**REQUIRED WORK:**
Check each line of the records below and collect those holding "INDONESIA".

....

-- pv_equiv track=rewrite | github.com/momalsaleem/Parsehub | backend/database.py | _infer_regions_from_country_values
-- ===== SOURCE A (Python) =====
-- def _infer_regions_from_country_values(countries: list) -> list:
--     """Infer region buckets from country names when metadata.region is empty."""
--     if not countries:
--         return []
--
--     country_to_region = {
--         'US': 'NA',
--         'USA': 'NA',
--         'UNITED STATES': 'NA',
--         'CANADA': 'NA',
--         'MEXICO': 'LATAM',
--         'BRAZIL': 'LATAM',
--         'ARGENTINA': 'LATAM',
--         'CHILE': 'LATAM',
--         'COLOMBIA': 'LATAM',
--         'PERU': 'LATAM',
--         'UK': 'EMEA',
--         'UNITED KINGDOM': 'EMEA',
--         'GREAT BRITAIN': 'EMEA',
--         'GERMANY': 'EMEA',
--         'FRANCE': 'EMEA',
--         'BELGIUM': 'EMEA',
--         'NETHERLANDS': 'EMEA',
--         'SPAIN': 'EMEA',
--         'ITALY': 'EMEA',
--         'POLAND': 'EMEA',
--         'SWEDEN': 'EMEA',
--         'NORWAY': 'EMEA',
--         'DENMARK': 'EMEA',
--         'FINLAND': 'EMEA',
--         'AUSTRALIA': 'APAC',
--         'NEW ZEALAND': 'APAC',
--         'THAILAND': 'APAC',
--         'SINGAPORE': 'APAC',
--         'MALAYSIA': 'APAC',
--         'INDONESIA': 'APAC',
--         'PHILIPPINES': 'APAC',
--         'VIETNAM': 'APAC',
--         'INDIA': 'APAC',
--         'CHINA': 'APAC',
--         'JAPAN': 'APAC',
--         'SOUTH KOREA': 'APAC',
--     }
--
--     inferred = set()
--     for country in countries:
--         if not country:
--             continue
--         normalized = str(country).strip().upper()
--         region = country_to_region.get(normalized)
--         if region:
--             inferred.add(region)
--
--     preferred_order = ['APAC', 'EMEA', 'LATAM', 'NA']
--     ordered = [r for r in preferred_order if r in inferred]
--     ordered.extend(sorted([r for r in inferred if r not in preferred_order]))
--     return ordered
-- ===== SOURCE B (Python) =====
-- _REGION_GROUPS = [
--     ('APAC', frozenset({'AUSTRALIA', 'NEW ZEALAND', 'THAILAND', 'SINGAPORE',
--                         'MALAYSIA', 'INDONESIA', 'PHILIPPINES', 'VIETNAM',
--                         'INDIA', 'CHINA', 'JAPAN', 'SOUTH KOREA'})),
--     ('EMEA', frozenset({'UK', 'UNITED KINGDOM', 'GREAT BRITAIN', 'GERMANY',
--                         'FRANCE', 'BELGIUM', 'NETHERLANDS', 'SPAIN', 'ITALY',
--                         'POLAND', 'SWEDEN', 'NORWAY', 'DENMARK', 'FINLAND'})),
--     ('LATAM', frozenset({'MEXICO', 'BRAZIL', 'ARGENTINA', 'CHILE',
--                          'COLOMBIA', 'PERU'})),
--     ('NA', frozenset({'US', 'USA', 'UNITED STATES', 'CANADA'})),
-- ]
--
--
-- def _infer_regions_from_country_values(countries: list) -> list:
--     present = {str(c).strip().upper() for c in countries if c}
--     return [region for region, names in _REGION_GROUPS
--             if not names.isdisjoint(present)]
-- ===== Notes on version B (the rewrite author's own statement) =====
-- stated objective: alternative
-- what changed: B inverts A's data structure: instead of mapping each country through a country-to-region dict and then reordering the collected region set, B precomputes an ordered region-to-countries grouping, builds the set of normalized present countries once, and emits each region in preferred order iff its country group intersects that set.
import Mathlib
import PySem

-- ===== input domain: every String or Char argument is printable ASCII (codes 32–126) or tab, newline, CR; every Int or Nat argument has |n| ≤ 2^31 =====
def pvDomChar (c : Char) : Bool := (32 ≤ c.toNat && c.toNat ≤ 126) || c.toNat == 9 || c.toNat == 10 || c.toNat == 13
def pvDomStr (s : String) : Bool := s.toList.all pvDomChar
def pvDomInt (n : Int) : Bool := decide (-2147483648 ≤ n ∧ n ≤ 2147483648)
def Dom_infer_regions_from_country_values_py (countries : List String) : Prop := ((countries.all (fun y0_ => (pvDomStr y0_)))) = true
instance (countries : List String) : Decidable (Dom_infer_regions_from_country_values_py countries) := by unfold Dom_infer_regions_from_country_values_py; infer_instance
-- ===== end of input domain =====

-- B replaces A's country→region dict pass + reorder by walking an ordered region→countries
-- grouping against the set of normalized present countries (objective: alternative).


-- str(c).strip().upper() — the normalization both Pythons apply to a country value
def pvNorm (c : String) : String := PySem.Str.upper (PySem.Str.strip c)

-- ===== PORT A =====
-- the country_to_region dict literal (distinct keys)
def pvTableList : List (String × String) := [
  ("US", "NA"), ("USA", "NA"), ("UNITED STATES", "NA"), ("CANADA", "NA"),
  ("MEXICO", "LATAM"), ("BRAZIL", "LATAM"), ("ARGENTINA", "LATAM"), ("CHILE", "LATAM"),
  ("COLOMBIA", "LATAM"), ("PERU", "LATAM"),
  ("UK", "EMEA"), ("UNITED KINGDOM", "EMEA"), ("GREAT BRITAIN", "EMEA"), ("GERMANY", "EMEA"),
  ("FRANCE", "EMEA"), ("BELGIUM", "EMEA"), ("NETHERLANDS", "EMEA"), ("SPAIN", "EMEA"),
  ("ITALY", "EMEA"), ("POLAND", "EMEA"), ("SWEDEN", "EMEA"), ("NORWAY", "EMEA"),
  ("DENMARK", "EMEA"), ("FINLAND", "EMEA"),
  ("AUSTRALIA", "APAC"), ("NEW ZEALAND", "APAC"), ("THAILAND", "APAC"), ("SINGAPORE", "APAC"),
  ("MALAYSIA", "APAC"), ("INDONESIA", "APAC"), ("PHILIPPINES", "APAC"), ("VIETNAM", "APAC"),
  ("INDIA", "APAC"), ("CHINA", "APAC"), ("JAPAN", "APAC"), ("SOUTH KOREA", "APAC")]

def pvCountryToRegion : PySem.Dict String String := PySem.Dict.mk pvTableList

-- the body of A's for-loop
def pvStepA (s : PySem.Set String) (country : String) : PySem.Set String :=
  if country = "" then s
  else
    let normalized := pvNorm country
    match pvCountryToRegion.get? normalized with
    | some region => if region = "" then s else PySem.Set.add s region
    | none => s

def infer_regions_from_country_values_py (countries : List String) : List String :=
  if countries = [] then []
  else
    let inferred : PySem.Set String := countries.foldl pvStepA PySem.Set.empty
    let preferredOrder : List String := ["APAC", "EMEA", "LATAM", "NA"]
    let ordered := preferredOrder.filter (fun r => PySem.Set.contains inferred r)
    ordered ++ PySem.List.sorted
      (inferred.filter (fun r => !(preferredOrder.contains r))) (fun x => x) false

-- ===== PORT B =====
def pvApacList : List String := ["AUSTRALIA", "NEW ZEALAND", "THAILAND", "SINGAPORE",
  "MALAYSIA", "INDONESIA", "PHILIPPINES", "VIETNAM", "INDIA", "CHINA", "JAPAN", "SOUTH KOREA"]
def pvEmeaList : List String := ["UK", "UNITED KINGDOM", "GREAT BRITAIN", "GERMANY", "FRANCE",
  "BELGIUM", "NETHERLANDS", "SPAIN", "ITALY", "POLAND", "SWEDEN", "NORWAY", "DENMARK", "FINLAND"]
def pvLatamList : List String := ["MEXICO", "BRAZIL", "ARGENTINA", "CHILE", "COLOMBIA", "PERU"]
def pvNaList : List String := ["US", "USA", "UNITED STATES", "CANADA"]

def pvRegionGroups : List (String × PySem.Set String) := [
  ("APAC", PySem.Set.ofList pvApacList),
  ("EMEA", PySem.Set.ofList pvEmeaList),
  ("LATAM", PySem.Set.ofList pvLatamList),
  ("NA", PySem.Set.ofList pvNaList)]

def infer_regions_from_country_values_py_alt (countries : List String) : List String :=
  let present : PySem.Set String :=
    PySem.Set.ofList ((countries.filter (fun c => c ≠ "")).map pvNorm)
  (pvRegionGroups.filter (fun g => !(PySem.Set.isdisjoint g.2 present))).map Prod.fst

-- ===== PRECONDITION & SPEC =====
def Spec_infer_regions_from_country_values_py (countries : List String) (out : List String) : Prop := out = infer_regions_from_country_values_py_alt countries
instance (countries : List String) (out : List String) : Decidable (Spec_infer_regions_from_country_values_py countries out) := by unfold Spec_infer_regions_from_country_values_py; infer_instance

-- ===== CLAIM (what is proved, stated in full; the proofs are below) =====
def Claim_equal_infer_regions_from_country_values_py : Prop := ∀ (countries : List String), Dom_infer_regions_from_country_values_py countries → Spec_infer_regions_from_country_values_py countries (infer_regions_from_country_values_py countries)

-- ===== LEMMAS AND PROOFS =====

lemma pv_get_some_mem (l : List (String × String)) (s r : String)
    (h : (PySem.Dict.mk l).get? s = some r) : (s, r) ∈ l := by
  induction l with
  | nil => simp [PySem.Dict.get?] at h
  | cons p rest ih =>
    obtain ⟨a, b⟩ := p
    rw [PySem.Dict.get?_mk_cons] at h
    by_cases hk : (a == s) = true
    · have hs : a = s := beq_iff_eq.mp hk
      simp [hk] at h
      subst hs; subst h
      exact List.mem_cons_self ..
    · simp [hk] at h
      exact List.mem_cons_of_mem _ (ih h)

lemma pv_get_iff (s r : String) :
    pvCountryToRegion.get? s = some r ↔ (s, r) ∈ pvTableList := by
  constructor
  · exact pv_get_some_mem pvTableList s r
  · intro h
    exact PySem.Dict.get?_of_mem_items pvCountryToRegion h (by decide)

lemma pv_values (s r : String) (h : pvCountryToRegion.get? s = some r) :
    r = "APAC" ∨ r = "EMEA" ∨ r = "LATAM" ∨ r = "NA" := by
  have hm := (pv_get_iff s r).mp h
  have hv : ∀ p ∈ pvTableList, (p.2 = "APAC" ∨ p.2 = "EMEA" ∨ p.2 = "LATAM" ∨ p.2 = "NA") := by
    decide
  exact hv (s, r) hm

lemma pv_mem_step (acc : PySem.Set String) (c r : String) :
    r ∈ pvStepA acc c ↔
      r ∈ acc ∨ (c ≠ "" ∧ r ≠ "" ∧ pvCountryToRegion.get? (pvNorm c) = some r) := by
  by_cases hc : c = ""
  · simp [pvStepA, hc]
  · have hstep : pvStepA acc c = (match pvCountryToRegion.get? (pvNorm c) with
        | some region => if region = "" then acc else PySem.Set.add acc region
        | none => acc) := by
      unfold pvStepA
      rw [if_neg hc]
    rw [hstep]
    cases hg : pvCountryToRegion.get? (pvNorm c) with
    | none => simp [hc]
    | some reg =>
      show r ∈ (if reg = "" then acc else PySem.Set.add acc reg) ↔
        r ∈ acc ∨ (c ≠ "" ∧ r ≠ "" ∧ some reg = some r)
      by_cases hreg : reg = ""
      · subst hreg
        rw [if_pos rfl]
        constructor
        · exact Or.inl
        · rintro (h | ⟨-, hne, hr⟩)
          · exact h
          · exact absurd (Option.some.inj hr).symm hne
      · rw [if_neg hreg, PySem.Set.mem_add]
        constructor
        · rintro (h | rfl)
          · exact Or.inl h
          · exact Or.inr ⟨hc, hreg, rfl⟩
        · rintro (h | ⟨-, -, hr⟩)
          · exact Or.inl h
          · exact Or.inr (Option.some.inj hr).symm

lemma pv_mem_inferred (cs : List String) (acc : PySem.Set String) (r : String) :
    r ∈ cs.foldl pvStepA acc ↔
      r ∈ acc ∨ ∃ c ∈ cs, c ≠ "" ∧ r ≠ "" ∧ pvCountryToRegion.get? (pvNorm c) = some r := by
  induction cs generalizing acc with
  | nil => simp
  | cons c cs ih =>
    rw [List.foldl_cons, ih, pv_mem_step]
    simp only [List.mem_cons]
    constructor
    · rintro ((h | h) | ⟨x, hx, h⟩)
      · exact Or.inl h
      · exact Or.inr ⟨c, Or.inl rfl, h⟩
      · exact Or.inr ⟨x, Or.inr hx, h⟩
    · rintro (h | ⟨x, rfl | hx, h⟩)
      · exact Or.inl (Or.inl h)
      · exact Or.inl (Or.inr h)
      · exact Or.inr ⟨x, hx, h⟩

lemma pv_group_apac (s : String) : (s, "APAC") ∈ pvTableList ↔ s ∈ pvApacList := by
  simp [pvTableList, pvApacList, Prod.mk.injEq]
lemma pv_group_emea (s : String) : (s, "EMEA") ∈ pvTableList ↔ s ∈ pvEmeaList := by
  simp [pvTableList, pvEmeaList, Prod.mk.injEq]
lemma pv_group_latam (s : String) : (s, "LATAM") ∈ pvTableList ↔ s ∈ pvLatamList := by
  simp [pvTableList, pvLatamList, Prod.mk.injEq]
lemma pv_group_na (s : String) : (s, "NA") ∈ pvTableList ↔ s ∈ pvNaList := by
  simp [pvTableList, pvNaList, Prod.mk.injEq]

lemma pv_contains_eq (countries : List String) (r : String) (g : List String)
    (hr : r ≠ "") (hgr : ∀ s, (s, r) ∈ pvTableList ↔ s ∈ g) :
    PySem.Set.contains (countries.foldl pvStepA PySem.Set.empty) r
      = !(PySem.Set.isdisjoint (PySem.Set.ofList g)
           (PySem.Set.ofList ((countries.filter (fun c => c ≠ "")).map pvNorm))) := by
  rw [Bool.eq_iff_iff]
  simp only [PySem.Set.contains, PySem.Set.isdisjoint, Bool.not_not,
    List.contains_iff_mem, List.any_eq_true, PySem.Set.mem_ofList, List.mem_map,
    List.mem_filter, decide_eq_true_eq]
  rw [pv_mem_inferred]
  constructor
  · rintro (h | ⟨c, hc, hne, _, hget⟩)
    · simp [PySem.Set.empty] at h
    · exact ⟨pvNorm c, (hgr _).mp ((pv_get_iff _ _).mp hget), c, ⟨hc, hne⟩, rfl⟩
  · rintro ⟨n, hng, c, ⟨hc, hne⟩, hn⟩
    exact Or.inr ⟨c, hc, hne, hr, (pv_get_iff _ _).mpr ((hgr _).mpr (hn ▸ hng))⟩

-- ===== VERDICT (by name: the statement is the Claim_ definition above) =====
theorem infer_regions_from_country_values_py_spec : Claim_equal_infer_regions_from_country_values_py := by
  intro countries _
  unfold Spec_infer_regions_from_country_values_py
  by_cases hc : countries = []
  · subst hc; decide
  · unfold infer_regions_from_country_values_py infer_regions_from_country_values_py_alt
    rw [if_neg hc]
    have hnil : (countries.foldl pvStepA PySem.Set.empty).filter
        (fun r => !((["APAC", "EMEA", "LATAM", "NA"] : List String).contains r)) = [] := by
      rw [List.filter_eq_nil_iff]
      intro r hrm
      have := (pv_mem_inferred countries PySem.Set.empty r).mp hrm
      rcases this with h | ⟨c, _, _, _, hget⟩
      · simp [PySem.Set.empty] at h
      · rcases pv_values _ _ hget with rfl | rfl | rfl | rfl <;> decide
    have h1 := pv_contains_eq countries "APAC" pvApacList (by decide) pv_group_apac
    have h2 := pv_contains_eq countries "EMEA" pvEmeaList (by decide) pv_group_emea
    have h3 := pv_contains_eq countries "LATAM" pvLatamList (by decide) pv_group_latam
    have h4 := pv_contains_eq countries "NA" pvNaList (by decide) pv_group_na
    simp only [hnil, pvRegionGroups, List.filter_cons, List.filter_nil,
      h1, h2, h3, h4]
    have hs : (PySem.List.sorted ([] : List String) (fun x => x) false) = [] := rfl
    cases PySem.Set.isdisjoint (PySem.Set.ofList pvApacList) (PySem.Set.ofList ((countries.filter (fun c => c ≠ "")).map pvNorm)) <;>
    cases PySem.Set.isdisjoint (PySem.Set.ofList pvEmeaList) (PySem.Set.ofList ((countries.filter (fun c => c ≠ "")).map pvNorm)) <;>
    cases PySem.Set.isdisjoint (PySem.Set.ofList pvLatamList) (PySem.Set.ofList ((countries.filter (fun c => c ≠ "")).map pvNorm)) <;>
    cases PySem.Set.isdisjoint (PySem.Set.ofList pvNaList) (PySem.Set.ofList ((countries.filter (fun c => c ≠ "")).map pvNorm)) <;>
      simp [hs]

....

**ANSWER TO THE PROBLEM:**
--         'INDONESIA': 'APAC',
--                         'MALAYSIA', 'INDONESIA', 'PHILIPPINES', 'VIETNAM',
  ("MALAYSIA", "APAC"), ("INDONESIA", "APAC"), ("PHILIPPINES", "APAC"), ("VIETNAM", "APAC"),
  "MALAYSIA", "INDONESIA", "PHILIPPINES", "VIETNAM", "INDIA", "CHINA", "JAPAN", "SOUTH KOREA"]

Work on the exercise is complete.